To set the number of zram devices to 2 (Tegra2 has 2 CPU cores), we need to create the file /etc/modprobe.d/zram.conf containing the following line:

options zram num_devices=2

Then once we load the zram module (modprobe zram), we should see device nodes called /dev/zram*. We can configure the devices:

echo <memory_size_in_bytes> > /sys/block/<zram_device>/disksize

The amount of memory assigned to each zram device should be such that their total combined size doesn’t exceed half of the total physical memory in the system.

Then we can create swap headers on those zram devices using mkswap (e.g. mkswap /dev/zram0) and enable swapping to them (swapon -p100 /dev/zram0).

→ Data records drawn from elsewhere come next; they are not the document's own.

-- pv_equiv track=rewrite | github.com/Best-rbrc/HackUPC | UI/match_users.py | match_users
-- ===== SOURCE A (Python) =====
-- def match_users(username, user_activities):
--     matches = {}
--     user_likes = user_activities.get(username, set())
--     for other_user, other_likes in user_activities.items():
--         if other_user != username:
--             common_activities = user_likes & other_likes
--             if common_activities:
--                 matches[other_user] = common_activities
--     return matches
-- ===== SOURCE B (Python) =====
-- def match_users(username, user_activities):
--     # Inverted index: activity -> set of users who like it.
--     index = {}
--     for user, likes in user_activities.items():
--         for a in likes:
--             index.setdefault(a, set()).add(user)
--     user_likes = user_activities.get(username, set())
--     matched = {}
--     for a in user_likes:
--         for u in index.get(a, set()):
--             if u != username:
--                 matched.setdefault(u, set()).add(a)
--     return {u: matched[u] for u in user_activities if u in matched}
-- ===== Notes on version B (the rewrite author's own statement) =====
-- stated objective: alternative
-- what changed: B builds an inverted index from activities to the users who like them and accumulates each shared activity onto the matching user's list, instead of computing a set intersection per user; no speed claim.
import Mathlib
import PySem

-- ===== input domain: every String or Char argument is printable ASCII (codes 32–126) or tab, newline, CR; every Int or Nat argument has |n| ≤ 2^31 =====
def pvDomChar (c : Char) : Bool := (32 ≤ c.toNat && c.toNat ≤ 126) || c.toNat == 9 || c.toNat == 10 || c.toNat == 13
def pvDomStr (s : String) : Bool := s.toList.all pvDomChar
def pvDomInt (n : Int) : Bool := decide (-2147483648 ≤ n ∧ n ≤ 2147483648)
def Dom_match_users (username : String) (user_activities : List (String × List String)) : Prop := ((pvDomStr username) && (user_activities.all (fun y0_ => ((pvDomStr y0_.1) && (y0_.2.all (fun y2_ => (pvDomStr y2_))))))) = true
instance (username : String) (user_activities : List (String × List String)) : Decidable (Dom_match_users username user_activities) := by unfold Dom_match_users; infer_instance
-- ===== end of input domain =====

-- B replaces the per-user set intersection with an inverted index (activity → users), accumulating
-- each shared activity on the matching user's posting list; same cost class, different decomposition.

-- ===== PORT A =====
def match_users (username : String) (user_activities : List (String × List String)) : List (String × List String) :=
  let user_likes : PySem.Set String := (PySem.Dict.mk user_activities).getD username []
  (user_activities.foldl
    (fun (ms : PySem.Dict String (List String)) p =>
      if p.1 ≠ username then
        let common := PySem.Set.inter user_likes p.2
        if common ≠ [] then ms.insert p.1 common else ms
      else ms)
    PySem.Dict.empty).items

-- ===== PORT B =====
def match_users_alt (username : String) (user_activities : List (String × List String)) : List (String × List String) :=
  let index : PySem.Dict String (PySem.Set String) :=
    user_activities.foldl
      (fun ix p => p.2.foldl (fun ix a => ix.modify a [] (fun s => PySem.Set.add s p.1)) ix)
      PySem.Dict.empty
  let user_likes : PySem.Set String := (PySem.Dict.mk user_activities).getD username []
  let matched : PySem.Dict String (PySem.Set String) :=
    user_likes.foldl
      (fun m a =>
        (index.getD a []).foldl
          (fun m u => if u ≠ username then m.modify u [] (fun s => PySem.Set.add s a) else m) m)
      PySem.Dict.empty
  (user_activities.foldl
    (fun (r : PySem.Dict String (List String)) p =>
      if matched.contains p.1 then r.insert p.1 (matched.getD p.1 []) else r)
    PySem.Dict.empty).items

-- ===== PRECONDITION & SPEC =====
-- Pre_ excludes association lists with duplicate keys or duplicate elements inside a value list:
-- such inputs cannot arise from a Python dict of sets, so A's behaviour on them is an artefact of
-- the association-list representation.
def Pre_match_users (username : String) (user_activities : List (String × List String)) : Prop :=
  (user_activities.map Prod.fst).Nodup ∧ ∀ p ∈ user_activities, p.2.Nodup
instance (username : String) (user_activities : List (String × List String)) : Decidable (Pre_match_users username user_activities) := by unfold Pre_match_users; infer_instance
def pvWitness_match_users : String × (List (String × List String)) :=
  ("alice", [("alice", ["a", "b"]), ("bob", ["b", "c"]), ("carol", ["d"])])
def Spec_match_users (username : String) (user_activities : List (String × List String)) (out : List (String × List String)) : Prop := out = match_users_alt username user_activities
instance (username : String) (user_activities : List (String × List String)) (out : List (String × List String)) : Decidable (Spec_match_users username user_activities out) := by unfold Spec_match_users; infer_instance

-- ===== CLAIM (what is proved, stated in full; the proofs are below) =====
def Claim_equal_match_users : Prop := ∀ (username : String) (user_activities : List (String × List String)), Dom_match_users username user_activities → Pre_match_users username user_activities → Spec_match_users username user_activities (match_users username user_activities)

-- ===== LEMMAS AND PROOFS =====

-- proof-only helpers naming the intermediate dictionaries of port B
def pvIndex (user_activities : List (String × List String)) : PySem.Dict String (PySem.Set String) :=
  user_activities.foldl
    (fun ix p => p.2.foldl (fun ix a => ix.modify a [] (fun s => PySem.Set.add s p.1)) ix)
    PySem.Dict.empty

def pvMatched (username : String) (user_activities : List (String × List String)) : PySem.Dict String (PySem.Set String) :=
  ((PySem.Dict.mk user_activities).getD username ([] : List String)).foldl
    (fun m a =>
      ((pvIndex user_activities).getD a []).foldl
        (fun m u => if u ≠ username then m.modify u [] (fun s => PySem.Set.add s a) else m) m)
    PySem.Dict.empty

lemma pv_alt_eq (username : String) (ua : List (String × List String)) :
    match_users_alt username ua =
      (ua.foldl
        (fun (r : PySem.Dict String (List String)) p =>
          if (pvMatched username ua).contains p.1 then r.insert p.1 ((pvMatched username ua).getD p.1 []) else r)
        PySem.Dict.empty).items := rfl

-- pvIndex membership: x appears on activity a's posting list iff some user x in ua likes a
lemma pv_index_inner_mem (u : String) (L : List String) (ix : PySem.Dict String (PySem.Set String)) (a x : String) :
    x ∈ (L.foldl (fun ix b => ix.modify b [] (fun s => PySem.Set.add s u)) ix).getD a [] ↔
      x ∈ ix.getD a [] ∨ (a ∈ L ∧ x = u) := by
  induction L generalizing ix with
  | nil => simp
  | cons b L ih =>
    simp only [List.foldl_cons, ih, PySem.Dict.getD_modify, List.mem_cons]
    by_cases hab : a = b
    · subst hab; simp [PySem.Set.mem_add]; tauto
    · simp only [hab, if_false]
      tauto

lemma pv_index_mem (ua : List (String × List String)) (a x : String) :
    x ∈ (pvIndex ua).getD a [] ↔ ∃ p ∈ ua, p.1 = x ∧ a ∈ p.2 := by
  unfold pvIndex
  suffices h : ∀ (ix : PySem.Dict String (PySem.Set String)),
      x ∈ (ua.foldl (fun ix p => p.2.foldl (fun ix b => ix.modify b [] (fun s => PySem.Set.add s p.1)) ix) ix).getD a [] ↔
        x ∈ ix.getD a [] ∨ ∃ p ∈ ua, p.1 = x ∧ a ∈ p.2 by
    simpa using h PySem.Dict.empty
  induction ua with
  | nil => simp
  | cons p ua ih =>
    intro ix
    simp only [List.foldl_cons, ih, pv_index_inner_mem, List.mem_cons]
    constructor
    · rintro ((h | ⟨ha, hx⟩) | ⟨q, hq, h1, h2⟩)
      · exact Or.inl h
      · exact Or.inr ⟨p, Or.inl rfl, hx.symm, ha⟩
      · exact Or.inr ⟨q, Or.inr hq, h1, h2⟩
    · rintro (h | ⟨q, hq | hq, h1, h2⟩)
      · exact Or.inl (Or.inl h)
      · subst hq; exact Or.inl (Or.inr ⟨h2, h1.symm⟩)
      · exact Or.inr ⟨q, hq, h1, h2⟩

-- pvMatched inner loop: effect on one user's accumulated set
lemma pv_matched_inner_getD (username a : String) (us : List String)
    (m : PySem.Dict String (PySem.Set String)) (x : String) :
    (us.foldl (fun m u => if u ≠ username then m.modify u [] (fun s => PySem.Set.add s a) else m) m).getD x [] =
      if x ∈ us ∧ x ≠ username then PySem.Set.add (m.getD x []) a else m.getD x [] := by
  induction us generalizing m with
  | nil => simp
  | cons u us ih =>
    simp only [List.foldl_cons, ih, List.mem_cons]
    by_cases hu : u = username
    · subst hu; by_cases hx : x = u <;> simp [hx]
    · simp only [if_pos (show u ≠ username from hu), PySem.Dict.getD_modify]
      by_cases hxu : x = u
      · subst hxu
        have hxname : x ≠ username := hu
        by_cases hmem : x ∈ us <;>
          simp [hmem, hxname, PySem.Set.add_of_mem, PySem.Set.mem_add]
      · simp [hxu]

lemma pv_matched_inner_contains (username a : String) (us : List String)
    (m : PySem.Dict String (PySem.Set String)) (x : String) :
    (us.foldl (fun m u => if u ≠ username then m.modify u [] (fun s => PySem.Set.add s a) else m) m).contains x =
      (decide (x ∈ us ∧ x ≠ username) || m.contains x) := by
  induction us generalizing m with
  | nil => simp
  | cons u us ih =>
    simp only [List.foldl_cons, ih, List.mem_cons]
    by_cases hu : u = username
    · subst hu; by_cases hx : x = u <;> simp [hx]
    · simp only [if_pos (show u ≠ username from hu), PySem.Dict.contains_modify]
      by_cases hxu : x = u
      · subst hxu; simp [hu]
      · have hb : (x == u) = false := beq_eq_false_iff_ne.mpr hxu
        rw [hb]
        simp [hxu]

-- pvMatched outer loop, value lists
lemma pv_matched_outer_getD (username : String) (ix : PySem.Dict String (PySem.Set String))
    (l : List String) (m : PySem.Dict String (PySem.Set String)) (x : String)
    (hx : x ≠ username) (hl : l.Nodup) (hdisj : ∀ a ∈ l, a ∉ m.getD x []) :
    (l.foldl (fun m a =>
        ((ix.getD a []).foldl
          (fun m u => if u ≠ username then m.modify u [] (fun s => PySem.Set.add s a) else m) m)) m).getD x [] =
      m.getD x [] ++ l.filter (fun a => (ix.getD a []).contains x) := by
  induction l generalizing m with
  | nil => simp
  | cons a l ih =>
    simp only [List.foldl_cons, List.filter_cons]
    have hstep := pv_matched_inner_getD username a (ix.getD a []) m x
    by_cases hmem : x ∈ ix.getD a []
    · have hcond : x ∈ ix.getD a [] ∧ x ≠ username := ⟨hmem, hx⟩
      have hc : (ix.getD a []).contains x = true := by
        simpa [PySem.Set.contains_iff] using hmem
      have hadd : PySem.Set.add (m.getD x []) a = m.getD x [] ++ [a] :=
        PySem.Set.add_of_not_mem (hdisj a (by simp))
      have hdisj' : ∀ b ∈ l,
          b ∉ ((ix.getD a []).foldl
            (fun m u => if u ≠ username then m.modify u [] (fun s => PySem.Set.add s a) else m) m).getD x [] := by
        intro b hb
        rw [hstep, if_pos hcond, hadd]
        simp only [List.mem_append, List.mem_singleton]
        rintro (h | h)
        · exact hdisj b (by simp [hb]) h
        · subst h; exact (List.nodup_cons.mp hl).1 hb
      rw [ih _ hl.of_cons hdisj', hstep, if_pos hcond, hadd, hc]
      simp
    · have hcond : ¬ (x ∈ ix.getD a [] ∧ x ≠ username) := by tauto
      have hc : (ix.getD a []).contains x = false := by
        simp [hmem]
      have hdisj' : ∀ b ∈ l,
          b ∉ ((ix.getD a []).foldl
            (fun m u => if u ≠ username then m.modify u [] (fun s => PySem.Set.add s a) else m) m).getD x [] := by
        intro b hb
        rw [hstep, if_neg hcond]
        exact hdisj b (by simp [hb])
      rw [ih _ hl.of_cons hdisj', hstep, if_neg hcond, hc]
      simp

-- pvMatched outer loop, key membership
lemma pv_matched_outer_contains (username : String) (ix : PySem.Dict String (PySem.Set String))
    (l : List String) (m : PySem.Dict String (PySem.Set String)) (x : String) :
    (l.foldl (fun m a =>
        ((ix.getD a []).foldl
          (fun m u => if u ≠ username then m.modify u [] (fun s => PySem.Set.add s a) else m) m)) m).contains x =
      (m.contains x || l.any (fun a => decide (x ∈ ix.getD a [] ∧ x ≠ username))) := by
  induction l generalizing m with
  | nil => simp
  | cons a l ih =>
    simp only [List.foldl_cons, ih, pv_matched_inner_contains, List.any_cons]
    cases m.contains x <;> cases h : decide (x ∈ ix.getD a [] ∧ x ≠ username) <;> simp_all
    
-- with unique keys, membership of a's posting list at p.1 is just a ∈ p.2
lemma pv_posting_iff (ua : List (String × List String)) (hkeys : (ua.map Prod.fst).Nodup)
    (p : String × List String) (hp : p ∈ ua) (a : String) :
    p.1 ∈ (pvIndex ua).getD a [] ↔ a ∈ p.2 := by
  rw [pv_index_mem]
  constructor
  · rintro ⟨q, hq, h1, h2⟩
    have : q = p := List.inj_on_of_nodup_map hkeys hq hp h1
    subst this; exact h2
  · intro h; exact ⟨p, hp, rfl, h⟩

lemma pv_user_likes_nodup (username : String) (ua : List (String × List String))
    (hvals : ∀ p ∈ ua, p.2.Nodup) :
    ((PySem.Dict.mk ua).getD username ([] : List String)).Nodup := by
  simp only [PySem.Dict.getD, PySem.Dict.get?]
  cases hfind : (PySem.Dict.mk ua).items.find? (fun p => p.1 == username) with
  | none => simp
  | some q =>
    simp only [Option.map_some, Option.getD_some]
    exact hvals q (List.mem_of_find?_eq_some hfind)

-- ===== VERDICT (by name: the statement is the Claim_ definition above) =====
theorem match_users_spec : Claim_equal_match_users := by
  intro username ua _ hpre
  obtain ⟨hkeys, hvals⟩ := hpre
  unfold Spec_match_users
  rw [pv_alt_eq]
  simp only [match_users]
  set ul : PySem.Set String := (PySem.Dict.mk ua).getD username [] with hul
  have hulnd : ul.Nodup := pv_user_likes_nodup username ua hvals
  -- characterize matched at any key x via the lemmas
  have hM : pvMatched username ua =
      ul.foldl (fun m a =>
        (((pvIndex ua).getD a []).foldl
          (fun m u => if u ≠ username then m.modify u [] (fun s => PySem.Set.add s a) else m) m))
        PySem.Dict.empty := rfl
  have hMc : ∀ x, (pvMatched username ua).contains x =
      ul.any (fun a => decide (x ∈ (pvIndex ua).getD a [] ∧ x ≠ username)) := by
    intro x
    rw [hM, pv_matched_outer_contains]
    simp
  have hMg : ∀ x, x ≠ username → (pvMatched username ua).getD x [] =
      ul.filter (fun a => ((pvIndex ua).getD a []).contains x) := by
    intro x hx
    rw [hM, pv_matched_outer_getD username _ _ _ _ hx hulnd (by simp)]
    simp
  congr 1
  apply PySem.List.foldl_congr_mem'
  intro p hp m
  by_cases hpu : p.1 = username
  · have hc : (pvMatched username ua).contains p.1 = false := by
      rw [hMc]
      simp [hpu]
    rw [hpu] at hc
    simp [hpu, hc]
  · -- the filter over posting lists IS the set intersection
    have hfilter : ul.filter (fun a => ((pvIndex ua).getD a []).contains p.1) =
        PySem.Set.inter ul p.2 := by
      unfold PySem.Set.inter
      apply List.filter_congr
      intro a _
      rw [Bool.eq_iff_iff]
      simp only [PySem.Set.contains_iff]
      exact pv_posting_iff ua hkeys p hp a
    have hcont : (pvMatched username ua).contains p.1 =
        decide (PySem.Set.inter ul p.2 ≠ []) := by
      rw [hMc, Bool.eq_iff_iff, decide_eq_true_iff, List.any_eq_true]
      rw [← hfilter]
      constructor
      · rintro ⟨a, ha, h⟩
        simp only [decide_eq_true_iff] at h
        intro hnil
        have hmm : a ∈ List.filter (fun a => ((pvIndex ua).getD a []).contains p.1) ul :=
          List.mem_filter.mpr ⟨ha, by simpa [PySem.Set.contains_iff] using h.1⟩
        rw [hnil] at hmm
        simp at hmm
      · intro hne
        obtain ⟨a, ha⟩ := List.exists_mem_of_ne_nil _ hne
        rw [List.mem_filter] at ha
        refine ⟨a, ha.1, ?_⟩
        simp only [decide_eq_true_iff]
        exact ⟨by simpa [PySem.Set.contains_iff] using ha.2, hpu⟩
    rw [hcont]
    by_cases hne : PySem.Set.inter ul p.2 ≠ []
    · simp only [if_pos (show p.1 ≠ username from hpu)]
      rw [hMg p.1 hpu, hfilter]
      simp [hne]
    · simp [hne, hpu]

We should now have some compressed RAM for swapping to instead of swapping to a slow SD card.

Tweaks

It turns out that some of the default settings on Linux distributions aren’t as sensible as they could be. By default the amount of stack space each thread is allocated is 8MB. This is unnecessarily large and results in more memory consumption than is necessary. Instead we can set the soft limit to 256KB using “ulimit -s 256”. Ideally we should make this happen automatically at startup by creating a file /etc/security/limits.d/90-stack.conf containing the following:

* soft stack 256

Some users have reported that this can increase the amount of available memory after booting by a a rather substantial amount. Since this is a soft limit, programs that require more stack space can still allocate it by asking for it.

Choice of Software

One of the most commonly used types of software nowdays is a web browser, and unfortunately, most web browsers have become unreasonably bloated in recent years. This is a problem when the amount of memory is as limited as in it is on most ARM machines. Firefox and to a somewhat lesser extent Chrome require a substantial amount of memory. However, there is another reasonably fully featured alternative that works on ARM – Midori. Midori is based on the Webkit rendering engine, the same one that is used by Chrome and Safari. However, it’s memory footprint is approximately half of the other browsers. Unfortunately, it’s JavaScript support isn’t quite as good as on Firefox and Chrome yet, but it is sufficiently good for most things, and if memory pressure is a serious issue, you might want to try it out.